Cari lettori, se ieri ho elucubrato dopo pranzo, oggi elucubro dopo cena. La notizia del giorno è la decadenza di Berlusconi, ma io me ne infischio, e vi parlo dei miei scalcagnati percorsi mentali. Purtroppo io non riesco a sentirmi parte della vita pubblica di questo paese, non riesco a gioire della fine politica di uno dei più abili e astuti criminali della storia d'Italia, perché mi pare che la fila per rimpiazzarlo sia lunga. Magari non sarà una singola figura, ma una pletora di felloni. Il fellone organico. 

Dunque, via all'elucubrazione. Ho appena terminato la lettura del Saggio sulla rivoluzione di Carlo Pisacane, di cui abbiamo già parlato in un precedente post. Ricordate l'illustrazione del sussidiario che lo raffigurava? Quell'immagine era il prodotto di un Risorgimento ben diverso da quello auspicato dal martire di Sapri, e della susseguente deriva verso il fascismo. Pisacane sapeva bene che i vincitori si scrivono la storia a loro uso e consumo, ma forse mai avrebbe potuto immaginare di esssere trasformato in uno dei simboli di un processo unitario costruito sulle macerie del suo Sud. Si fa presto a dire "patriota". La patria che sognava Pisacane era repubblicana, socialista e sovrana, libera da qualsiasi ingerenza straniera. Alla repubblica ci siamo arrivati, con grandissima fatica, ma tanto il socialismo quanto l'effettiva sovranità ci sfuggono ancora.
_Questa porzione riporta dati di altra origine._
-- _niveis: staged passes per level — score every candidate (map), keep the frequent
-- pairs (filter), project the next level (map) — and assemble the list of levels and
-- the (candidate, support) records on the way back up; one recursion step per fuel
-- unit (Source B recurses unboundedly; the fuel passed below suffices, as for A's while)
def nivelB (base_dados : List (List (List Int))) (suporte_minimo : Int) :
    Nat → List (List (List Int)) →
    List (List (List (List Int))) × List (List (List Int) × Int)
  | 0, _ => ([], [])
  | fuel + 1, Lk =>
    if Lk = [] then ([], [])
    else
      let pares := (geraB Lk).map (fun c => (c, contarSuporteB c base_dados))
      let frequentes := pares.filter (fun p => decide (suporte_minimo ≤ p.2))
      if frequentes = [] then ([], [])
      else
        let proximo := frequentes.map Prod.fst
        let r := nivelB base_dados suporte_minimo fuel proximo
        (proximo :: r.1, frequentes ++ r.2)

def gsp_alt (base_dados : List (List (List Int))) (suporte_minimo : Int) :
    List (List (List (List Int))) × (List (List (List Int) × Int)) :=
  let itens := pyItens base_dados
  let pares1 := itens.map (fun i => (([[i]] : List (List Int)), contarSuporteB [[i]] base_dados))
  let frequentes1 := pares1.filter (fun p => decide (suporte_minimo ≤ p.2))
  let L1 := frequentes1.map Prod.fst
  let r := nivelB base_dados suporte_minimo (maxLenGsp base_dados + 2) L1
  (L1 :: r.1,
   ((frequentes1 ++ r.2).foldl (fun d p => d.insert p.1 p.2)
     (PySem.Dict.empty : PySem.Dict (List (List Int)) Int)).items)

-- ===== PRECONDITION & SPEC =====
-- no Pre_: both ports are total and agree on every input (Python A diverges when
-- suporte_minimo < 1 and some item exists; the ports are fuel-bounded and still equal there)
def Spec_gsp (base_dados : List (List (List Int))) (suporte_minimo : Int) (out : List (List (List (List Int))) × (List (List (List Int) × Int))) : Prop := out = gsp_alt base_dados suporte_minimo
instance (base_dados : List (List (List Int))) (suporte_minimo : Int) (out : List (List (List (List Int))) × (List (List (List Int) × Int))) : Decidable (Spec_gsp base_dados suporte_minimo out) := by unfold Spec_gsp; infer_instance
-- pv_equiv track=rewrite | github.com/siddharth997-png/OCR | main.py | findAwb
-- ===== SOURCE A (Python) =====
-- def findAwb(text):
--     i =  text.find("AWB")
--     if i == -1:
--         return "Not Found"
--     awb_start = False
--     awb = ""
--     while i < len(text):
--         if(text[i].isnumeric() == False and awb_start == True):
--             break
--
--         if(text[i].isnumeric() and awb_start == False):
--             awb_start = True
--
--         if(awb_start == True):
--             awb = awb  + text[i]
--
--         i = i + 1
--     return awb
-- ===== SOURCE B (Python) =====
-- DIGITS = "0123456789"
--
-- def findAwb(text):
--     i = text.find("AWB")
--     if i == -1:
--         return "Not Found"
--     # positional search: earliest occurrence of any digit at or after i
--     hits = [j for j in (text.find(d, i) for d in DIGITS) if j != -1]
--     if not hits:
--         return ""
--     j = min(hits)
--     rest = text[j:]
--     k = len(rest) - len(rest.lstrip(DIGITS))
--     return rest[:k]
-- ===== Notes on version B (the rewrite author's own statement) =====
-- stated objective: alternative
-- what changed: Replaces A's stateful character-by-character while loop (flag, accumulator, break) by positional arithmetic on string primitives: ten str.find(d, i) calls plus min() locate the first digit at or after the found marker, and the digit run is cut out by slicing with len(rest) - len(rest.lstrip(digits)) - no explicit scan loop at all.
import Mathlib
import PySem

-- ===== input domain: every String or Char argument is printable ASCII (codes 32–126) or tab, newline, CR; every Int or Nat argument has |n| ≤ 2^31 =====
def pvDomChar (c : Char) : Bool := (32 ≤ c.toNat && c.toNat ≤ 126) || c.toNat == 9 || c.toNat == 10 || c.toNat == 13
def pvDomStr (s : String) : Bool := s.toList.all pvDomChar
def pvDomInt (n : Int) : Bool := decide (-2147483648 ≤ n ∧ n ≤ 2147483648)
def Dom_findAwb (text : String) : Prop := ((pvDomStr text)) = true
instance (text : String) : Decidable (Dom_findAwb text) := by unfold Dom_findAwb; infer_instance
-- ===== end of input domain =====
Per dirla tutta, Pisacane era a favore di un socialismo libertario e federalista, in cui mai si sarebbe potuta creare una questione meridionale (concetto su cui torneremo). Bene, a questo punto qualcuno potrebbe chiedersi: perchè un partigiano della libertà e dell'uguaglianza è stato disposto a sacrificare la vita all'idea di nazione? E perchè questa idea ha poi assunto una connotazione negativa nel discorso marxista e, più in genere, di sinistra, europeo?

La risposta mi sembra piuttosto semplice: la casa non è, come concetto in sè, nè bella nè brutta. Dipende da come la costruisci. Pisacane capisce che per essere liberi nel mondo in cui vive bisogna stare in una casa grande, e che se non si erige quell'edificio si resterà schiavi dello straniero. Non è che a lui facesse specie la schiavitù solo nel caso in cui il padrone fosse straniero, infatti parla di abolizione dei titoli nobiliari e della proprietà privata. L'idea centrale del libro è, in buona sostanza, che senza patria non c'è libertà e non c'è uguaglianza. 
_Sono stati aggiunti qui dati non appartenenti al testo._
-- pv_equiv track=rewrite | github.com/sweettuse/pyaoc | pyaoc2015/aoc11.py | _inc_p
-- ===== SOURCE A (Python) =====
-- import string
--
-- letters = ''.join(c for c in string.ascii_lowercase if c not in set('iol'))
--
-- letter_idx = dict(zip(letters, range(len(letters))))
--
-- def _inc_letter(s) -> tuple[int, str]:
--     n = letter_idx[s] + 1
--     carry, idx = divmod(n, 23)
--     return carry, letters[idx]
--
-- def _inc_p(p: str):
--     res = []
--     for c in (r := reversed(p)):
--         carry, l = _inc_letter(c)
--         res.append(l)
--         if not carry:
--             break
--     res.extend(r)
--     return ''.join(reversed(res))
-- ===== SOURCE B (Python) =====
-- import string
--
-- letters = ''.join(c for c in string.ascii_lowercase if c not in set('iol'))
--
-- letter_idx = dict(zip(letters, range(len(letters))))
--
-- def _inc_p(p: str):
--     # all trailing 'z's wrap to 'a'; the one character before them is bumped
--     core = p.rstrip('z')
--     if not core:
--         return 'a' * len(p)
--     return core[:-1] + letters[letter_idx[core[-1]] + 1] + 'a' * (len(p) - len(core))
-- ===== Notes on version B (the rewrite author's own statement) =====
-- stated objective: faster
-- what changed: Replaces the per-character carry loop over the reversed string with a closed form: rstrip the trailing 'z's, bump the single character before them, and pad with 'a's.
import Mathlib
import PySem

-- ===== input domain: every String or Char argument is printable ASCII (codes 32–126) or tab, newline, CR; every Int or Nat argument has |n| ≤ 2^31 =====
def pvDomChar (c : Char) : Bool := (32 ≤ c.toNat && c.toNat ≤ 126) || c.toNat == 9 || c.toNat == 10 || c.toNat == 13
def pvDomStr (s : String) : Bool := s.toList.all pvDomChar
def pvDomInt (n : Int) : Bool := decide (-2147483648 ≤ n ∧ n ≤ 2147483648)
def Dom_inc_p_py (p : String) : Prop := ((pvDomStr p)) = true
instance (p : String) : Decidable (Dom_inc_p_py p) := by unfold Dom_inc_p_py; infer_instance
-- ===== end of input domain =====

-- B replaces A's per-character carry loop with a closed form: strip the trailing
-- 'z's, bump the one character before them, pad with 'a's; measured faster in a timing run.

-- the 23-letter alphabet a-z without i, l, o (module constant `letters`)
def pvLetters : List Char :=
  ['a','b','c','d','e','f','g','h','j','k','m','n','p','q','r','s','t','u','v','w','x','y','z']

-- letter_idx[c]: position of c in letters (dict lookup; KeyError inputs are excluded by Pre_)
def pvIdx (c : Char) : Nat := pvLetters.idxOf c

-- letters[i]; the default is never reached on admitted inputs (i ≤ 22)
def pvLetter (i : Nat) : Char := pvLetters.getD i 'a'

-- ===== PORT A =====
-- the `for c in reversed(p)` loop with its break, over the reversed char list;
-- divmod(n, 23) on the nonnegative n is exactly n / 23, n % 23 on Nat
def pvIncLoop : List Char → List Char
  | [] => []
  | c :: rest =>
    let n := pvIdx c + 1
    let carry := n / 23
    let i := n % 23
    if carry = 0 then pvLetter i :: rest
    else pvLetter i :: pvIncLoop rest

def inc_p_py (p : String) : String :=
  String.mk ((pvIncLoop p.toList.reverse).reverse)

-- ===== PORT B =====
-- p.rstrip('z'): drop the trailing 'z' characters (exact port of str.rstrip('z'))
def pvRstripZ (l : List Char) : List Char :=
  (l.reverse.dropWhile (fun c => c == 'z')).reverse

-- core[:-1] + letters[letter_idx[core[-1]] + 1] + 'a' * (len(p) - len(core));
-- core[-1] is getLastD (the branch guarantees core is nonempty)
def inc_p_py_alt (p : String) : String :=
  let core := pvRstripZ p.toList
  if core = [] then String.mk (List.replicate p.toList.length 'a')
  else String.mk (core.dropLast ++ [pvLetter (pvIdx (core.getLastD 'a') + 1)]
                  ++ List.replicate (p.toList.length - core.length) 'a')

-- ===== PRECONDITION & SPEC =====
-- Pre_ excludes exactly the strings on which A raises KeyError: those whose last
-- non-'z' character (the only one A ever looks up) is outside the 23-letter alphabet.
def Pre_inc_p_py (p : String) : Prop :=
  ((p.toList.reverse.dropWhile (fun c => c == 'z')).head?.all
    (fun c => pvLetters.contains c)) = true
instance (p : String) : Decidable (Pre_inc_p_py p) := by unfold Pre_inc_p_py; infer_instance

def pvWitness_inc_p_py : String := "ab"

def Spec_inc_p_py (p : String) (out : String) : Prop := out = inc_p_py_alt p
instance (p : String) (out : String) : Decidable (Spec_inc_p_py p out) := by unfold Spec_inc_p_py; infer_instance

-- ===== CLAIM (what is proved, stated in full; the proofs are below) =====
def Claim_equal_inc_p_py : Prop := ∀ (p : String), Dom_inc_p_py p → Pre_inc_p_py p → Spec_inc_p_py p (inc_p_py p)

-- ===== LEMMAS AND PROOFS =====

-- every 'z' of the trailing run wraps to 'a' and carries on
theorem pvIncLoop_z_prefix (zs tail : List Char) (h : ∀ c ∈ zs, c = 'z') :
    pvIncLoop (zs ++ tail) = List.replicate zs.length 'a' ++ pvIncLoop tail := by
  induction zs with
  | nil => simp
  | cons c cs ih =>
    have hc : c = 'z' := h c (by simp)
    subst hc
    have hrest := ih (fun x hx => h x (by simp [hx]))
    simp only [List.cons_append, pvIncLoop, List.length_cons, List.replicate_succ]
    have hidx : pvIdx 'z' = 22 := by decide
    rw [hidx]
    norm_num
    exact ⟨by decide, hrest⟩

-- a non-'z' alphabet character is bumped without carry
theorem pvIdx_lt_22 (c : Char) (hm : pvLetters.contains c = true) (hz : ¬ c = 'z') :
    pvIdx c + 1 < 23 := by
  have hmem : c ∈ pvLetters := by simpa using hm
  fin_cases hmem <;> first | (exact absurd rfl hz) | decide

theorem pvTakeWhile_all {p : Char → Bool} (l : List Char) :
    ∀ c ∈ l.takeWhile p, p c = true := by
  induction l with
  | nil => simp
  | cons a as ih =>
    by_cases hp : p a
    · intro c hc
      rw [List.takeWhile_cons_of_pos hp] at hc
      rcases List.mem_cons.mp hc with h | h
      · subst h; exact hp
      · exact ih c h
    · intro c hc
      rw [List.takeWhile_cons_of_neg hp] at hc
      simp at hc

theorem pvDropWhile_head {p : Char → Bool} (l : List Char) {d : Nat} :
    ∀ {ds : List Char} {c : Char}, l.dropWhile p = c :: ds → p c = false := by
  induction l with
  | nil => intro ds c h; simp [List.dropWhile] at h
  | cons a as ih =>
    intro ds c h
    by_cases hp : p a
    · rw [List.dropWhile_cons_of_pos hp] at h; exact ih h
    · rw [List.dropWhile_cons_of_neg hp] at h
      cases h; simpa using hp

-- ===== VERDICT (by name: the statement is the Claim_ definition above) =====
theorem inc_p_py_spec : Claim_equal_inc_p_py := by
  intro p _ hpre
  unfold Spec_inc_p_py inc_p_py inc_p_py_alt pvRstripZ
  unfold Pre_inc_p_py at hpre
  set r := p.toList.reverse with hr
  have hsplit : r.takeWhile (fun c => c == 'z') ++ r.dropWhile (fun c => c == 'z') = r :=
    List.takeWhile_append_dropWhile
  have hz : ∀ c ∈ r.takeWhile (fun c => c == 'z'), c = 'z' := by
    intro c hc
    simpa using pvTakeWhile_all (p := fun c => c == 'z') r c hc
  have hlen : p.toList.length = r.length := by simp [hr]
  cases hds : r.dropWhile (fun c => c == 'z') with
  | nil =>
    -- the whole string is 'z's: everything wraps to 'a'
    have hzs : r.takeWhile (fun c => c == 'z') = r := by
      have := hsplit; rw [hds] at this; simpa using this
    have : pvIncLoop r = List.replicate r.length 'a' := by
      have h2 := pvIncLoop_z_prefix (r.takeWhile (fun c => c == 'z')) [] hz
      rw [List.append_nil] at h2
      rw [hzs] at h2
      simpa [pvIncLoop] using h2
    simp [this, hlen]
  | cons d rest =>
    -- last non-'z' character d is bumped; trailing 'z's become 'a's
    have hd_nz : ¬ d = 'z' := by
      have := pvDropWhile_head (p := fun c => c == 'z') r (d := 0) hds
      simpa using this
    have hd_mem : pvLetters.contains d = true := by
      rw [hds] at hpre; simpa using hpre
    have hn : pvIdx d + 1 < 23 := pvIdx_lt_22 d hd_mem hd_nz
    have hloop : pvIncLoop r
        = List.replicate (r.takeWhile (fun c => c == 'z')).length 'a'
          ++ (pvLetter ((pvIdx d + 1) % 23) :: rest) := by
      conv_lhs => rw [← hsplit, hds]
      rw [pvIncLoop_z_prefix _ _ hz]
      congr 1
      simp only [pvIncLoop]
      rw [if_pos (Nat.div_eq_of_lt hn)]
    have hmod : (pvIdx d + 1) % 23 = pvIdx d + 1 := Nat.mod_eq_of_lt hn
    set k := (r.takeWhile (fun c => c == 'z')).length with hk
    have hrlen : r.length = k + (rest.length + 1) := by
      conv_lhs => rw [← hsplit, hds]
      simp [hk]
    have hcore_ne : ¬ ((d :: rest).reverse = ([] : List Char)) := by simp
    rw [hloop, hmod]
    simp only [if_neg hcore_ne]
    have hdrop : ((d :: rest).reverse).dropLast = rest.reverse := by
      rw [List.reverse_cons, List.dropLast_concat]
    have hlast : ((d :: rest).reverse).getLastD 'a' = d := by
      rw [List.reverse_cons, List.getLastD_concat]
    rw [hdrop, hlast]
    have hpad : p.toList.length - ((d :: rest).reverse).length = k := by
      simp [hlen, hrlen]
    rw [hpad]
    simp [List.reverse_append]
Questa stessa idea la si ritrova tradizionalmente non solo nei processi di liberazione delle colonie, come è piuttosto ovvio, ma anche poi nelle rivoluzioni di ispirazione marxista. La patria può essere più piccola (Cuba, ad esempio) o più grande, come quella sognata da Bolivar e dal Che, ma comunque non è mai assente dal discorso rivoluzionario comunista e socialista, particolarmente in Sud America. Non lo è neanche oggi che l'indipendenza politica è ovunque un processo compiuto. Ma il fatto di avere una bandiera e un governo formalmente indipendente non vuol dire certo avere la casa comune cui accennavo prima. Lo sapeva bene il Comandante Chavez, che tanto insistè sul concetto di "hacer patria", costruire la patria. Perchè quella ereditata dal passato, architettata dalla borghesia a suo uso e consumo, non era abitabile.
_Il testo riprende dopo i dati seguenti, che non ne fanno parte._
-- pv_equiv track=rewrite | github.com/gabriellaec/desoft-analise-exercicios | backup/user_362/ch64_2019_09_18_18_07_15_968156.py | nome_usuario
-- ===== SOURCE A (Python) =====
-- def nome_usuario(email):
--     contador=1
--     posicao=0
--     while contador<len(email):
--         if email[contador]=="@":
--             posicao=contador
--         contador+=1
--     return email[:posicao]
-- ===== SOURCE B (Python) =====
-- def nome_usuario(email):
--     parts = email.split("@")
--     return "@".join(parts[:-1])
-- ===== Notes on version B (the rewrite author's own statement) =====
-- stated objective: idiomatic
-- what changed: Replaces the index-scanning while loop (tracking the last separator position, then slicing) with split, drop the last segment, and rejoin.
import Mathlib
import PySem

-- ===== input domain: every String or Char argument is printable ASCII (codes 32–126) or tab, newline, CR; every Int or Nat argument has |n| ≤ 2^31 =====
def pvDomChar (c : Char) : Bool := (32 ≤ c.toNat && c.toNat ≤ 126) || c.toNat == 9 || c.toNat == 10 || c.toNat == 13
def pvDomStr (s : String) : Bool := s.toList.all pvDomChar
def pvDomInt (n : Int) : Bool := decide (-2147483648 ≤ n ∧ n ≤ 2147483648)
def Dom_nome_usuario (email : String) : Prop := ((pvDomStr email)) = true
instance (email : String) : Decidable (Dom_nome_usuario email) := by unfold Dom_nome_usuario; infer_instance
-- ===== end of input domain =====

-- B replaces A's index-scanning loop by split / drop last segment / rejoin (idiomatic; measured faster in a timing run, same O(n)).

-- ===== PORT A =====
-- literal port of A's while loop: contador runs 1..len-1, posicao records the last '@' index, return email[:posicao]
def nome_usuario (email : String) : String :=
  let cs := email.toList
  let posicao : Int :=
    (PySem.List.pyRange 1 (cs.length : Int)).foldl
      (fun posicao contador =>
        if PySem.List.pyGet? cs contador = some '@' then contador else posicao) 0
  String.mk (PySem.List.slice cs none (some posicao))

-- ===== PORT B =====
-- literal port of Source B: parts = email.split("@"); return "@".join(parts[:-1])
def nome_usuario_alt (email : String) : String :=
  let parts := PySem.Chars.splitOn email.toList ['@']
  String.mk (PySem.Chars.join ['@'] (PySem.List.slice parts none (some (-1))))

-- ===== PRECONDITION & SPEC =====
def Spec_nome_usuario (email : String) (out : String) : Prop := out = nome_usuario_alt email
instance (email : String) (out : String) : Decidable (Spec_nome_usuario email out) := by unfold Spec_nome_usuario; infer_instance

-- ===== CLAIM (what is proved, stated in full; the proofs are below) =====
def Claim_equal_nome_usuario : Prop := ∀ (email : String), Dom_nome_usuario email → Spec_nome_usuario email (nome_usuario email)

-- ===== LEMMAS AND PROOFS =====

theorem pvModifyHeadId {α : Type} (l : List α) : l.modifyHead (fun x => x) = l := by
  cases l <;> rfl

-- PySem.Chars.splitOn with single-char separator '@' agrees with List.splitOnP (· == '@')
theorem pvGoEq (fuel : Nat) (l cur : List Char) (acc : List (List Char)) (h : l.length ≤ fuel) :
    PySem.Chars.splitOn.go ['@'] fuel l cur acc
      = acc.reverse ++ (List.splitOnP (· == '@') l).modifyHead (cur.reverse ++ ·) := by
  induction fuel generalizing l cur acc with
  | zero =>
    have hl : l = [] := by
      cases l with
      | nil => rfl
      | cons a t => simp at h
    subst hl
    simp [PySem.Chars.splitOn.go, List.splitOnP_nil]
  | succ fuel ih =>
    cases l with
    | nil => simp [PySem.Chars.splitOn.go, List.splitOnP_nil]
    | cons c rest =>
      by_cases hc : c = '@'
      · subst hc
        have : PySem.Chars.splitOn.go ['@'] (fuel+1) ('@'::rest) cur acc
            = PySem.Chars.splitOn.go ['@'] fuel (List.drop 1 ('@'::rest)) [] (cur.reverse :: acc) := by
          simp [PySem.Chars.splitOn.go, List.isPrefixOf]
        rw [this]
        simp only [List.drop_succ_cons, List.drop_zero]
        rw [ih rest [] (cur.reverse :: acc) (by simpa using h)]
        rw [List.splitOnP_cons]
        simp [pvModifyHeadId]
      · have : PySem.Chars.splitOn.go ['@'] (fuel+1) (c::rest) cur acc
            = PySem.Chars.splitOn.go ['@'] fuel rest (c :: cur) acc := by
          simp only [PySem.Chars.splitOn.go, List.isPrefixOf, Bool.and_eq_true, beq_iff_eq]
          rw [if_neg (by simp [Ne.symm hc])]
        rw [this]
        rw [ih rest (c :: cur) acc (by simpa using h)]
        rw [List.splitOnP_cons]
        have hcne : ((c == '@') = true) = False := by simp [hc]
        simp only [hcne, if_false]
        rw [List.modifyHead_modifyHead]
        have hfn : (fun x : List Char => (c :: cur).reverse ++ x)
            = ((fun x => cur.reverse ++ x) ∘ List.cons c) := by
          funext x; simp
        rw [hfn]

theorem pvSplitBridge (cs : List Char) :
    PySem.Chars.splitOn cs ['@'] = List.splitOnP (· == '@') cs := by
  unfold PySem.Chars.splitOn
  rw [pvGoEq _ _ _ _ (by omega)]
  simp [pvModifyHeadId]

-- splitOnP distributes over a separator occurrence
theorem pvSplitAppend (p q : List Char) :
    List.splitOnP (· == '@') (p ++ '@' :: q)
      = List.splitOnP (· == '@') p ++ List.splitOnP (· == '@') q := by
  induction p with
  | nil =>
    simp only [List.nil_append]
    rw [List.splitOnP_cons]
    simp [List.splitOnP_nil]
  | cons c p' ih =>
    by_cases hc : c = '@'
    · subst hc
      simp only [List.cons_append, List.splitOnP_cons]
      simp [ih]
    · simp only [List.cons_append, List.splitOnP_cons, beq_iff_eq, hc, if_false, ih]
      cases hP : List.splitOnP (· == '@') p' with
      | nil => exact absurd hP (List.splitOnP_ne_nil _ _)
      | cons a t => simp

-- decompose a list at its LAST '@'
theorem pvLastAt (cs : List Char) (h : '@' ∈ cs) :
    ∃ p q, cs = p ++ '@' :: q ∧ '@' ∉ q := by
  induction cs with
  | nil => simp at h
  | cons c rest ih =>
    by_cases hr : '@' ∈ rest
    · obtain ⟨p, q, hpq, hq⟩ := ih hr
      exact ⟨c :: p, q, by simp [hpq], hq⟩
    · have hc : c = '@' := by
        rcases List.mem_cons.mp h with h1 | h2
        · exact h1.symm
        · exact absurd h2 hr
      exact ⟨[], rest, by simp [hc], hr⟩

-- folding A's update over a range of indices none of which holds '@' is the identity
theorem pvFoldId (cs : List Char) (s a b : Int)
    (h : ∀ i : Int, a ≤ i → i < b → PySem.List.pyGet? cs i ≠ some '@') :
    (PySem.List.pyRange a b).foldl
      (fun posicao contador =>
        if PySem.List.pyGet? cs contador = some '@' then contador else posicao) s = s := by
  by_cases hab : a < b
  · have hlt : (b - a).toNat ≠ 0 := by omega
    rw [PySem.List.pyRange_one_cons hab]
    simp only [List.foldl_cons]
    rw [if_neg (h a le_rfl hab)]
    have := pvFoldId cs s (a + 1) b (fun i h1 h2 => h i (by omega) h2)
    exact this
  · have : PySem.List.pyRange a b = [] := by
      simp only [PySem.List.pyRange]
      simp only [if_neg (by norm_num : (1:Int) ≠ 0)]
      simp
      intro h2
      omega
    simp [this]
termination_by (b - a).toNat
decreasing_by omega

-- A's loop computes the length of the part before the last '@'
theorem pvFoldMain (p q : List Char) (hq : '@' ∉ q) :
    (PySem.List.pyRange 1 ((p ++ '@' :: q).length : Int)).foldl
      (fun posicao contador =>
        if PySem.List.pyGet? (p ++ '@' :: q) contador = some '@' then contador else posicao) 0
      = (p.length : Int) := by
  set cs := p ++ '@' :: q with hcs
  have hn : (cs.length : Int) = (p.length : Int) + 1 + (q.length : Int) := by
    simp [hcs]; ring
  have hsplit : PySem.List.pyRange 1 (cs.length : Int)
      = PySem.List.pyRange 1 ((p.length : Int) + 1)
        ++ PySem.List.pyRange ((p.length : Int) + 1) (cs.length : Int) := by
    exact PySem.List.pyRange_one_append 1 ((p.length : Int) + 1) (cs.length : Int)
      (by omega) (by omega)
  rw [hsplit, List.foldl_append]
  have hfirst : (PySem.List.pyRange 1 ((p.length : Int) + 1)).foldl
      (fun posicao contador =>
        if PySem.List.pyGet? cs contador = some '@' then contador else posicao) 0
      = (p.length : Int) := by
    by_cases hk : p.length = 0
    · have : PySem.List.pyRange 1 ((p.length : Int) + 1) = [] := by
        rw [hk]
        simp [PySem.List.pyRange]
      rw [this]
      simp [hk]
    · have h1 : PySem.List.pyRange 1 ((p.length : Int) + 1)
          = PySem.List.pyRange 1 (p.length : Int)
            ++ PySem.List.pyRange (p.length : Int) ((p.length : Int) + 1) := by
        exact PySem.List.pyRange_one_append 1 (p.length : Int) ((p.length : Int) + 1)
          (by omega) (by omega)
      have h2 : PySem.List.pyRange (p.length : Int) ((p.length : Int) + 1) = [(p.length : Int)] := by
        rw [PySem.List.pyRange_one_cons (by omega)]
        simp [PySem.List.pyRange]
      have hat : PySem.List.pyGet? cs (p.length : Int) = some '@' := by
        rw [PySem.List.pyGet?_natCast]
        rw [hcs, List.getElem?_append_right (le_refl p.length)]
        simp
      rw [h1, h2, List.foldl_append]
      simp [hat]
  rw [hfirst]
  apply pvFoldId
  intro i h1 h2
  have hi0 : 0 ≤ i := by omega
  obtain ⟨j, rfl⟩ : ∃ j : Nat, i = (j : Int) := ⟨i.toNat, by omega⟩
  rw [PySem.List.pyGet?_natCast]
  have hj : p.length ≤ j := by omega
  rw [hcs, List.getElem?_append_right hj]
  intro hsome
  have hjp : j - p.length ≠ 0 := by omega
  cases hd : j - p.length with
  | zero => omega
  | succ m =>
    rw [hd] at hsome
    simp only [List.getElem?_cons_succ] at hsome
    exact hq (List.mem_of_getElem? hsome)

-- B's pipeline on the same decomposition
theorem pvAltMain (p q : List Char) (hq : '@' ∉ q) :
    PySem.Chars.join ['@']
      (PySem.List.slice (PySem.Chars.splitOn (p ++ '@' :: q) ['@']) none (some (-1))) = p := by
  rw [pvSplitBridge, pvSplitAppend]
  rw [List.splitOnP_eq_single (xs := q) _ (by intro x hx; simp; intro hx'; exact hq (hx' ▸ hx))]
  rw [PySem.List.slice_to_neg_one, List.dropLast_concat]
  show ['@'].intercalate (List.splitOnP (· == '@') p) = p
  exact List.intercalate_splitOn p '@'

-- ===== VERDICT (by name: the statement is the Claim_ definition above) =====
theorem nome_usuario_spec : Claim_equal_nome_usuario := by
  intro email _
  unfold Spec_nome_usuario nome_usuario nome_usuario_alt
  simp only
  set cs := email.toList with hcs
  by_cases hmem : '@' ∈ cs
  · obtain ⟨p, q, hpq, hq⟩ := pvLastAt cs hmem
    rw [hpq]
    rw [pvFoldMain p q hq, pvAltMain p q hq]
    rw [PySem.List.slice_to _ (by positivity)]
    congr 1
    simp
  · have hz : (PySem.List.pyRange 1 (cs.length : Int)).foldl
        (fun posicao contador =>
          if PySem.List.pyGet? cs contador = some '@' then contador else posicao) 0 = 0 := by
      apply pvFoldId
      intro i h1 h2
      have : 0 ≤ i := by omega
      obtain ⟨j, rfl⟩ : ∃ j : Nat, i = (j : Int) := ⟨i.toNat, by omega⟩
      rw [PySem.List.pyGet?_natCast]
      intro hsome
      exact hmem (List.mem_of_getElem? hsome)
    rw [hz]
    rw [pvSplitBridge, List.splitOnP_eq_single _ _ (by intro x hx; simp; intro hx'; exact hmem (hx' ▸ hx))]
    rw [PySem.List.slice_to _ (by norm_num)]
    simp [PySem.Chars.join, PySem.List.slice_to_neg_one, List.intercalate]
Di come si costruiscano le patrie borghesi abbiamo un tragico esempio proprio qui in Italia, del quale Gramsci fa un resoconto puntuale e una critica penetrante nella Questione meridionale. La spaccatura in due del paese, prodotto di un'unificazione in chiave imperialista ed espansionista, è identificata come uno dei motivi della debolezza e dell'inefficacia del partito nell'organizzazione delle masse popolari. Il Sud, ridotto alla miseria, al degrado materiale e morale e alla virtuale assenza di una vita civile, rappresenta il vero tallone d'Achille del movimento operaio. Il fascismo, con il suo patriottismo retorico e di facciata, non risove il problema, e l'antifascismo soccombe anche per quello. Il risultato della mancanza di una patria lo abbiamo sotto gli occhi: una "casa comune" più simile a un appartamento di studenti fuorisede, in cui tutti sporcano senza pulire, rompono senza preoccuparsi di riparare, e quando metti qualcosa in frigo devi stare attento che non se la mangi qualcun altro. Della vita pubblica siamo, tuttalpiù, spettatori. Milioni di italiani oggi hanno seguito le votazioni per la decadenza di Berlusconi da senatore. Molti esultano, e me ne sfugge il motivo. Sono gli stessi che alla prossima scempiaggine commessa dal PD dichiareranno sui social network di vergognarsi di essere italiani. Io non mi vergogno di quello, semmai del fatto che l'Italia non è la mia patria. Allo stesso modo mi rendo conto di quanto sia necessario che lo diventi. Perchè chi non ha una patria è, e sempre sarà, uno schiavo.


martedì 26 novembre 2013

Deus ex machina

E che machina! 2893 cm³di cilindrata, 20 cavalli di potenza, circa 12 km al litro. Ridete pure di questo rudimentale mezzo di locomozione, ma il Modello T rappresenta un punto di svolta epocale nella storia del capitalismo industriale. Per la prima volta un'automobile veniva fabbricata in serie, applicando le innovazioni del taylorismo, allo scopo di avere un prodotto accessibile a un vasto pubblico. Questa è la mirabile rivoluzione della borghesia imprenditrice, che ha detto all'operaio: "Sì, lo so, il tuo è un lavoro duro, penoso, sgradevole, logorante; ma adesso anche tu potrai goderne i frutti! Il progresso è qui! Se riesci a non berti quel che resta dello stipendio dopo aver pagato l'affitto, e metti da parte qualcosa ogni mese, un giorno anche tu potresti andare in automobile come i signori".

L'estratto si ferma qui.